At first glance, intuitive eating seems like it should be easy—we hear how it’s about letting go of diet and food rules, “eating whatever we want”, and how we’re all “born intuitive eaters”. So it’s understandably frustrating when you’re weeks, months, or even years into the “journey” and still feel like you don’t “get it”.

Is Perfectionism Getting in the Way of Your Intuitive Eating?

Many people come to intuitive eating when they’ve hit “diet rock bottom”—they’ve been on what feels like every diet and “lifestyle change” under the sun, only to see their weight yo-yo upwards and their list of “allowed foods” getting shorter and shorter. They use every ounce of energy to “be good” (read: restrict) during the day, only to find themselves bingeing or “emotionally eating” in the evening. (Because diet culture tells us the only reason why anyone would eat after supper is because they’re eating emotionally.)
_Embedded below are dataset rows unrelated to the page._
-- pv_equiv track=rewrite | github.com/w3bsuki/amazong | supabase_scan.py | extract
-- ===== SOURCE A (Python) =====
-- def extract(text, keyword):
--     idx = 0
--     names = set()
--     while True:
--         pos = text.find(keyword, idx)
--         if pos == -1:
--             break
--         start = pos + len(keyword)
--         if start >= len(text):
--             break
--         quote = text[start]
--         if quote not in ('"', "'"):
--             idx = start
--             continue
--         i = start + 1
--         name_chars = []
--         while i < len(text):
--             ch = text[i]
--             if ch == '\\' and i + 1 < len(text):
--                 i += 2
--                 continue
--             if ch == quote:
--                 break
--             name_chars.append(ch)
--             i += 1
--         if name_chars:
--             names.add(''.join(name_chars))
--         idx = i + 1
--     return names
-- ===== SOURCE B (Python) =====
-- def extract(text, keyword):
--     # One-pass character-level state machine: a single index sweeps the text once,
--     # switching between "searching for keyword+quote" and "reading a quoted literal".
--     names = set()
--     n = len(text)
--     k = len(keyword)
--     i = 0
--     mode_quote = None          # None = searching; else the active quote character
--     chars = []
--     while i < n:
--         if mode_quote is None:
--             if text.startswith(keyword, i) and i + k < n:
--                 q = text[i + k]
--                 if q in ('"', "'"):
--                     mode_quote = q
--                     chars = []
--                     i = i + k + 1
--                 else:
--                     i = i + k
--             else:
--                 i += 1
--         else:
--             c = text[i]
--             if c == '\\' and i + 1 < n:
--                 i += 2
--             elif c == mode_quote:
--                 if chars:
--                     names.add(''.join(chars))
--                 chars = []
--                 mode_quote = None
--                 i += 1
--             else:
--                 chars.append(c)
--                 i += 1
--     if mode_quote is not None and chars:
--         names.add(''.join(chars))
--     return names
-- ===== Notes on version B (the rewrite author's own statement) =====
-- stated objective: alternative
-- what changed: Replaced A's find()-driven outer loop containing a separate inner literal-scanning loop by a single-pass character-level state machine: one index sweeps the text once with an explicit searching/reading mode, an active quote char and a chars buffer.
-- outside the precondition, e.g. on extract('"a"', ''): A returns {'a'}, B returns {'a'}
import Mathlib
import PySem

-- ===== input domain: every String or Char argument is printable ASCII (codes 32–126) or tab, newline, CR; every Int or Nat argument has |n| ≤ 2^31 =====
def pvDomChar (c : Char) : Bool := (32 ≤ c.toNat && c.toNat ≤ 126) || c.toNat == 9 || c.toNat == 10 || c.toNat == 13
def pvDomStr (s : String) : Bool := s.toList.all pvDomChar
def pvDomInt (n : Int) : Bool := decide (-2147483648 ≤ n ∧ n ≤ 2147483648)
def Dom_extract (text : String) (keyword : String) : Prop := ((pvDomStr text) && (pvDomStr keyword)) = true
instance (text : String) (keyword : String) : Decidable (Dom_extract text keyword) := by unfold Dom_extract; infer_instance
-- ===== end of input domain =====

-- B replaces A's find()-driven outer loop with nested literal scanner by a single-pass
-- character-level state machine (objective: alternative decomposition, not claimed faster).
-- Python `set` is PySem.Set String; both ports add names in the same textual order.

-- ===== PORT A =====
-- inner `while i < len(text)` literal scanner of A
def extractScan (cs : List Char) (q : Char) (i : Nat) (acc : List Char) : Nat × List Char :=
  if i < cs.length then
    let ch := cs.getD i ' '
    if ch = '\\' ∧ i + 1 < cs.length then extractScan cs q (i + 2) acc
    else if ch = q then (i, acc)
    else extractScan cs q (i + 1) (acc ++ [ch])
  else (i, acc)
termination_by cs.length - i
decreasing_by all_goals omega

-- outer `while True` of A; fuel bounds the iterations (idx strictly increases for a
-- nonempty keyword, so length+2 iterations always suffice; Pre_ excludes keyword = "")
def extractLoop (cs kw : List Char) : Nat → Nat → PySem.Set String → PySem.Set String
  | 0, _, names => names
  | fuel + 1, idx, names =>
    let pos := PySem.Chars.findFrom cs kw (idx : Int) none
    if pos = -1 then names
    else
      let start := pos.toNat + kw.length
      if start < cs.length then
        let q := cs.getD start ' '
        if q ≠ '"' ∧ q ≠ '\'' then extractLoop cs kw fuel start names
        else
          let p := extractScan cs q (start + 1) []
          extractLoop cs kw fuel (p.1 + 1)
            (if p.2 ≠ [] then PySem.Set.add names (String.ofList p.2) else names)
      else names

def extract (text : String) (keyword : String) : List String :=
  extractLoop text.toList keyword.toList (text.toList.length + 2) 0 PySem.Set.empty

-- ===== PORT B =====
-- single `while i < n` state machine of Source B: mode = none is "searching",
-- mode = some q is "reading a literal opened by quote q"; same fuel remark as above
def extractAltLoop (cs kw : List Char) :
    Nat → Nat → Option Char → List Char → PySem.Set String → PySem.Set String
  | 0, _, _, _, names => names
  | fuel + 1, i, mode, chars, names =>
    if i < cs.length then
      match mode with
      | none =>
        if kw.isPrefixOf (cs.drop i) = true ∧ i + kw.length < cs.length then
          let q := cs.getD (i + kw.length) ' '
          if q = '"' ∨ q = '\'' then extractAltLoop cs kw fuel (i + kw.length + 1) (some q) [] names
          else extractAltLoop cs kw fuel (i + kw.length) none chars names
        else extractAltLoop cs kw fuel (i + 1) none chars names
      | some q =>
        let c := cs.getD i ' '
        if c = '\\' ∧ i + 1 < cs.length then extractAltLoop cs kw fuel (i + 2) (some q) chars names
        else if c = q then
          extractAltLoop cs kw fuel (i + 1) none []
            (if chars ≠ [] then PySem.Set.add names (String.ofList chars) else names)
        else extractAltLoop cs kw fuel (i + 1) (some q) (chars ++ [c]) names
    else
      match mode with
      | none => names
      | some _ => if chars ≠ [] then PySem.Set.add names (String.ofList chars) else names

def extract_alt (text : String) (keyword : String) : List String :=
  extractAltLoop text.toList keyword.toList (text.toList.length + 1) 0 none [] PySem.Set.empty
When it feels like dieting is all you know, it’s natural to approach intuitive eating like another diet—you read the principles as if they were rules, and you create an image in your head of the “perfect intuitive eater”: You’ll only eat when you’re hungry and stop when you’re full. You’ll “eat what you want,” but that’s because your body will crave a “perfect balance” of “healthy” foods and “treat” foods. You’ll be happy in your body, and you’ll never feel the urge to diet again (because your body will settle at its “natural weight” which is certainly less than what it is now.)

That’s a pretty tall order! No wonder it can feel disappointing when you feel as though you’re not living up to this standard that you’ve set for yourself. What next? Here are some strategies that might help you get unstuck:

4 Strategies to Ease Your Intuitive Eating Struggles

1. What is Intuitive Eating Anyway?

Part of what makes intuitive eating so hard to grasp is that unlike a diet, the end result can look different for everyone. While the 10 principles frame intuitive eating, there is flexibility and nuance in how they are interpreted for each individual.

via Gfycat

The “perfect intuitive eater” that I described above actually reflects a lot of common misconceptions that people have about what intuitive eating is. If you’ve been learning about intuitive eating through blogs, articles, podcasts, and social media, you’re probably not getting the full picture.

It’s not perfect, (though I’ve heard a 25th anniversary edition is coming down the pipeline!) but read the book. Do the workbook. (Amazon Associates links) If it’s available to you, work with a Certified Intuitive Eating Counselor like myself (I also work virtually!) or someone locally.

Some other great resources to help you learn more about intuitive eating and help you create a definition that works for you. (All books are Amazon Associates links):

2. Curiosity, Not Judgement

We’ve been conditioned since our schoolyard days that it’s not enough to simply learn something; we should also master it and/or get something out of it. Whether it’s good grades, “perfect intuitive eater,” or some other end goal, it takes the curiosity out of learning and turns it into a project.

I share this analogy in The Mindful Eating Workbook and my Intro to Meditation & Mindful Eating mini-course: what would it be like to approach learning as though you were a child, alien, or scientist? (Or child alien scientist?) Instead of thinking, “I need to master X so that I can get Y,” you approached it with the attitude of, “What happens if I do X?” And instead of judging, blaming or admonishing yourself if X doesn’t work out, perhaps acknowledging the frustration or discomfort, before moving on to something else.

What would it be like to approach learning as though you were a child, alien, or scientist? (Or child alien scientist? #curiositynotjudgement Click To Tweet

3. Patience and Self-Compassion

I touched briefly on the importance of self-compassion in my previous post, but it bears repeating here. As you’ve probably gathered by now, intuitive eating can be a s-l-o-w process, especially compared to starting a new diet. With dieting, all you have to do is know and follow the rules to “get it,” whereas there are more nuances to intuitive eating. Additionally, you’re constantly fighting messages from friends, family, loved ones, health professionals, and society in general that tell you that you should be dieting and trying to lose weight.

Remember that you are trying to undo years (possibly a lifetime) of diets, food rules, and body hatred with this work, and the stream of diet talk sadly doesn’t stop in its tracks when you decide to pursue intuitive eating. This is hard work, and you are so brave and so strong for deciding to do this. You’ve got this.

4. Get Support

You are not alone, and fortunately there are a growing number of people who are pursuing intuitive eating, as well as a growing number of professionals who are providing support. You might start passively by following people on social media, but eventually, you’ll want to build a community of support around you, whether that is online (I linked to some Facebook groups in my previous post), in-person through friends, family and loved ones, and perhaps working with a professional too. (Shameless self-plug here again.)

Wherever you’re at when it comes to eating intuitively, I hope you can find the resources and support that you need to step away from diet culture, and live your life to its full potential.